--- Record extracts ---

-- pv_equiv track=rewrite | github.com/ChampionTej05/CodingChallenges | codes/code1.py | solutionPack
-- ===== SOURCE A (Python) =====
-- def solutionPack(packs, containers):
--     map = {}
--     result = []
--
--     for pack in packs:
--         found = False
--         for idx in range(len(containers)):
--             if idx not in map and pack <= containers[idx]:
--                 result.append(idx)
--                 map[idx] = True
--                 found = True
--                 break
--         if not found:
--             result.append(-1)
--
--     return result
-- ===== SOURCE B (Python) =====
-- def solutionPack(packs, containers):
--     # Keep only the still-available containers as (index, capacity) pairs;
--     # a matched container is removed, so it is never scanned again.
--     remaining = list(enumerate(containers))
--     out = []
--     for p in packs:
--         chosen = -1
--         for j in range(len(remaining)):
--             if p <= remaining[j][1]:
--                 chosen = remaining[j][0]
--                 del remaining[j]
--                 break
--         out.append(chosen)
--     return out
-- ===== Notes on version B (the rewrite author's own statement) =====
-- stated objective: faster
-- what changed: B keeps a shrinking list of available (index, capacity) pairs and deletes a container once matched, so used containers are never rescanned, instead of A's used-index dict plus a rescan of all containers from index 0 for every pack.
import Mathlib
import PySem

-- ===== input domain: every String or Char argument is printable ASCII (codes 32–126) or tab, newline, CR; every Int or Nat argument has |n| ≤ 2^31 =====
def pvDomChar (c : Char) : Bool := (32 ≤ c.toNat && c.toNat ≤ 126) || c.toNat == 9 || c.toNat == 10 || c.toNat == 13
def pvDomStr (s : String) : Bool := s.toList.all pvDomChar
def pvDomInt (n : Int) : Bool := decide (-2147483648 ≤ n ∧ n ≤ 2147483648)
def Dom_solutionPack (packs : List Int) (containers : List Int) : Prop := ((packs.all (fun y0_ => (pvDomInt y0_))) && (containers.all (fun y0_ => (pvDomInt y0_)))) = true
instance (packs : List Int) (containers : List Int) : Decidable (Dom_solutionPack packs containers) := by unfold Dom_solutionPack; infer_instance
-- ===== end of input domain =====

-- B replaces A's used-index dict plus full rescan per pack by a shrinking list of
-- available (index, capacity) pairs from which a matched container is deleted (alternative structure).

-- ===== PORT A =====
-- inner loop: `for idx in range(len(containers)): if idx not in map and pack <= containers[idx]: ... break`
-- containers[idx] is always in range here, so pyGetD with default 0 is exact.
def solPackInnerA (containers : List Int) (m : PySem.Dict Int Bool) (pack : Int) : List Int → Option Int
  | [] => none
  | idx :: rest =>
    if m.contains idx = false ∧ pack ≤ PySem.List.pyGetD containers idx 0 then some idx
    else solPackInnerA containers m pack rest

def solPackGoA (containers : List Int) : List Int → PySem.Dict Int Bool → List Int → List Int
  | [], _, result => result
  | pack :: ps, m, result =>
    match solPackInnerA containers m pack (PySem.List.pyRange 0 (containers.length : Int) 1) with
    | some idx => solPackGoA containers ps (m.insert idx true) (result ++ [idx])
    | none => solPackGoA containers ps m (result ++ [-1])

def solutionPack (packs : List Int) (containers : List Int) : List Int :=
  solPackGoA containers packs PySem.Dict.empty []

-- ===== PORT B =====
-- scan the remaining (index, capacity) pairs; on the first fit return its index and delete it,
-- otherwise return -1 with the list unchanged.
def solPackPickB (p : Int) : List (Int × Int) → Int × List (Int × Int)
  | [] => (-1, [])
  | (i, c) :: rest =>
    if p ≤ c then (i, rest)
    else
      let r := solPackPickB p rest
      (r.1, (i, c) :: r.2)

def solPackGoB : List Int → List (Int × Int) → List Int
  | [], _ => []
  | p :: ps, remaining =>
    let r := solPackPickB p remaining
    r.1 :: solPackGoB ps r.2

def solutionPack_alt (packs : List Int) (containers : List Int) : List Int :=
  solPackGoB packs (PySem.List.enumerate containers 0)

-- ===== PRECONDITION & SPEC =====
def Spec_solutionPack (packs : List Int) (containers : List Int) (out : List Int) : Prop := out = solutionPack_alt packs containers
instance (packs : List Int) (containers : List Int) (out : List Int) : Decidable (Spec_solutionPack packs containers out) := by unfold Spec_solutionPack; infer_instance

-- ===== CLAIM (what is proved, stated in full; the proofs are below) =====
def Claim_equal_solutionPack : Prop := ∀ (packs : List Int) (containers : List Int), Dom_solutionPack packs containers → Spec_solutionPack packs containers (solutionPack packs containers)

-- ===== LEMMAS AND PROOFS =====

lemma solPackInnerA_mem (containers : List Int) (m : PySem.Dict Int Bool) (p : Int) :
    ∀ (L : List Int) (i : Int), solPackInnerA containers m p L = some i → i ∈ L := by
  intro L
  induction L with
  | nil => intro i h; simp [solPackInnerA] at h
  | cons x rest ih =>
    intro i h
    simp only [solPackInnerA] at h
    split_ifs at h with hc
    · simp at h; simp [h]
    · exact List.mem_cons_of_mem _ (ih i h)

-- the available pairs, as the filter of a pair list by "index not yet used"
lemma pick_eq_inner (containers : List Int) (p : Int) :
    ∀ (pairs : List (Int × Int)) (m : PySem.Dict Int Bool),
      (∀ q ∈ pairs, q.2 = PySem.List.pyGetD containers q.1 0) →
      pairs.Pairwise (fun a b => a.1 ≠ b.1) →
      solPackPickB p (pairs.filter (fun q => !(m.contains q.1))) =
        match solPackInnerA containers m p (pairs.map Prod.fst) with
        | none => (-1, pairs.filter (fun q => !(m.contains q.1)))
        | some i => (i, pairs.filter (fun q => !((m.insert i true).contains q.1))) := by
  intro pairs
  induction pairs with
  | nil => intro m _ _; simp [solPackPickB, solPackInnerA]
  | cons q rest ih =>
    intro m hcap hnd
    obtain ⟨j, c⟩ := q
    have hne : ∀ b ∈ rest, j ≠ b.1 := by
      intro b hb; exact (List.pairwise_cons.mp hnd).1 b hb
    have hnd' := (List.pairwise_cons.mp hnd).2
    have hcap' : ∀ q ∈ rest, q.2 = PySem.List.pyGetD containers q.1 0 := by
      intro q hq; exact hcap q (List.mem_cons_of_mem _ hq)
    by_cases hcj : m.contains j = true
    · -- index j already used: both sides skip it
      have hfil : ((j, c) :: rest).filter (fun q => !(m.contains q.1)) =
          rest.filter (fun q => !(m.contains q.1)) := by
        simp [hcj]
      have hA : solPackInnerA containers m p (((j, c) :: rest).map Prod.fst) =
          solPackInnerA containers m p (rest.map Prod.fst) := by
        simp [solPackInnerA, hcj]
      rw [hfil, hA, ih m hcap' hnd']
      cases hrec : solPackInnerA containers m p (rest.map Prod.fst) with
      | none => simp
      | some i =>
        have : ((m.insert i true).contains j) = true := by
          rw [PySem.Dict.contains_insert]; simp [hcj]
        simp [this]
    · -- index j available
      have hcjf : m.contains j = false := by simp at hcj; exact hcj
      have hc : c = PySem.List.pyGetD containers j 0 := hcap (j, c) (List.mem_cons_self)
      have hfil : ((j, c) :: rest).filter (fun q => !(m.contains q.1)) =
          (j, c) :: rest.filter (fun q => !(m.contains q.1)) := by
        simp [hcjf]
      by_cases hpc : p ≤ c
      · -- first fit is j on both sides
        have hA : solPackInnerA containers m p (((j, c) :: rest).map Prod.fst) = some j := by
          simp [solPackInnerA, hcjf, ← hc, hpc]
        rw [hfil, hA]
        simp only [solPackPickB, if_pos hpc]
        have h1 : ((m.insert j true).contains j) = true := by
          rw [PySem.Dict.contains_insert]; simp
        have h2 : rest.filter (fun q => !((m.insert j true).contains q.1)) =
            rest.filter (fun q => !(m.contains q.1)) := by
          apply List.filter_congr
          intro q hq
          rw [PySem.Dict.contains_insert]
          have : (q.1 == j) = false := by
            simp; exact fun h => (hne q hq) h.symm
          simp [this]
        simp [h1, h2]
      · -- j does not fit: both sides keep it and recurse
        have hA : solPackInnerA containers m p (((j, c) :: rest).map Prod.fst) =
            solPackInnerA containers m p (rest.map Prod.fst) := by
          simp [solPackInnerA, ← hc, hpc]
        rw [hfil, hA]
        simp only [solPackPickB, if_neg hpc]
        rw [ih m hcap' hnd']
        cases hrec : solPackInnerA containers m p (rest.map Prod.fst) with
        | none => simp
        | some i =>
          have hij : i ≠ j := by
            have hi := solPackInnerA_mem containers m p _ i hrec
            rcases List.mem_map.mp hi with ⟨b, hb, hbi⟩
            exact fun h => hne b hb ((hbi.trans h).symm)
          have : ((m.insert i true).contains j) = false := by
            rw [PySem.Dict.contains_insert]
            have : (j == i) = false := by simp; exact fun h => hij h.symm
            simp [this, hcjf]
          simp [this]

lemma enumerate_cap (containers : List Int) :
    ∀ q ∈ PySem.List.enumerate containers 0, q.2 = PySem.List.pyGetD containers q.1 0 := by
  intro q hq
  rcases (PySem.List.mem_enumerate_iff _ _ _).mp hq with ⟨k, hk, rfl⟩
  simp [List.getElem?_eq_getElem hk]

lemma enumerate_ne (containers : List Int) :
    (PySem.List.enumerate containers 0).Pairwise (fun a b => a.1 ≠ b.1) := by
  exact (PySem.List.pairwise_lt_enumerate containers 0).imp (fun h => ne_of_lt h)

lemma range_eq_map_fst (containers : List Int) :
    PySem.List.pyRange 0 (containers.length : Int) 1 =
      (PySem.List.enumerate containers 0).map Prod.fst := by
  have := PySem.List.map_fst_enumerate containers 0
  simpa using this.symm

lemma goA_eq_goB (containers : List Int) :
    ∀ (packs : List Int) (m : PySem.Dict Int Bool) (result : List Int),
      solPackGoA containers packs m result =
        result ++ solPackGoB packs
          ((PySem.List.enumerate containers 0).filter (fun q => !(m.contains q.1))) := by
  intro packs
  induction packs with
  | nil => intro m result; simp [solPackGoA, solPackGoB]
  | cons p ps ih =>
    intro m result
    have hpick := pick_eq_inner containers p (PySem.List.enumerate containers 0) m
      (enumerate_cap containers) (enumerate_ne containers)
    simp only [solPackGoA, solPackGoB, range_eq_map_fst containers]
    cases hrec : solPackInnerA containers m p ((PySem.List.enumerate containers 0).map Prod.fst) with
    | none =>
      rw [hrec] at hpick
      simp only [hpick, ih]
      simp
    | some i =>
      rw [hrec] at hpick
      simp only [hpick, ih]
      simp

-- ===== VERDICT (by name: the statement is the Claim_ definition above) =====
theorem solutionPack_spec : Claim_equal_solutionPack := by
  intro packs containers _
  unfold Spec_solutionPack solutionPack solutionPack_alt
  rw [goA_eq_goB]
  simp [PySem.Dict.contains_empty, List.filter_true]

---

In the entries above, find the line holding "-- available (index, capacity)" and the line holding "idx :: rest =>"; print both of them and every line between, exactly, and nothing else.

__Exercise result__:
-- available (index, capacity) pairs from which a matched container is deleted (alternative structure).

-- ===== PORT A =====
-- inner loop: `for idx in range(len(containers)): if idx not in map and pack <= containers[idx]: ... break`
-- containers[idx] is always in range here, so pyGetD with default 0 is exact.
def solPackInnerA (containers : List Int) (m : PySem.Dict Int Bool) (pack : Int) : List Int → Option Int
  | [] => none
  | idx :: rest =>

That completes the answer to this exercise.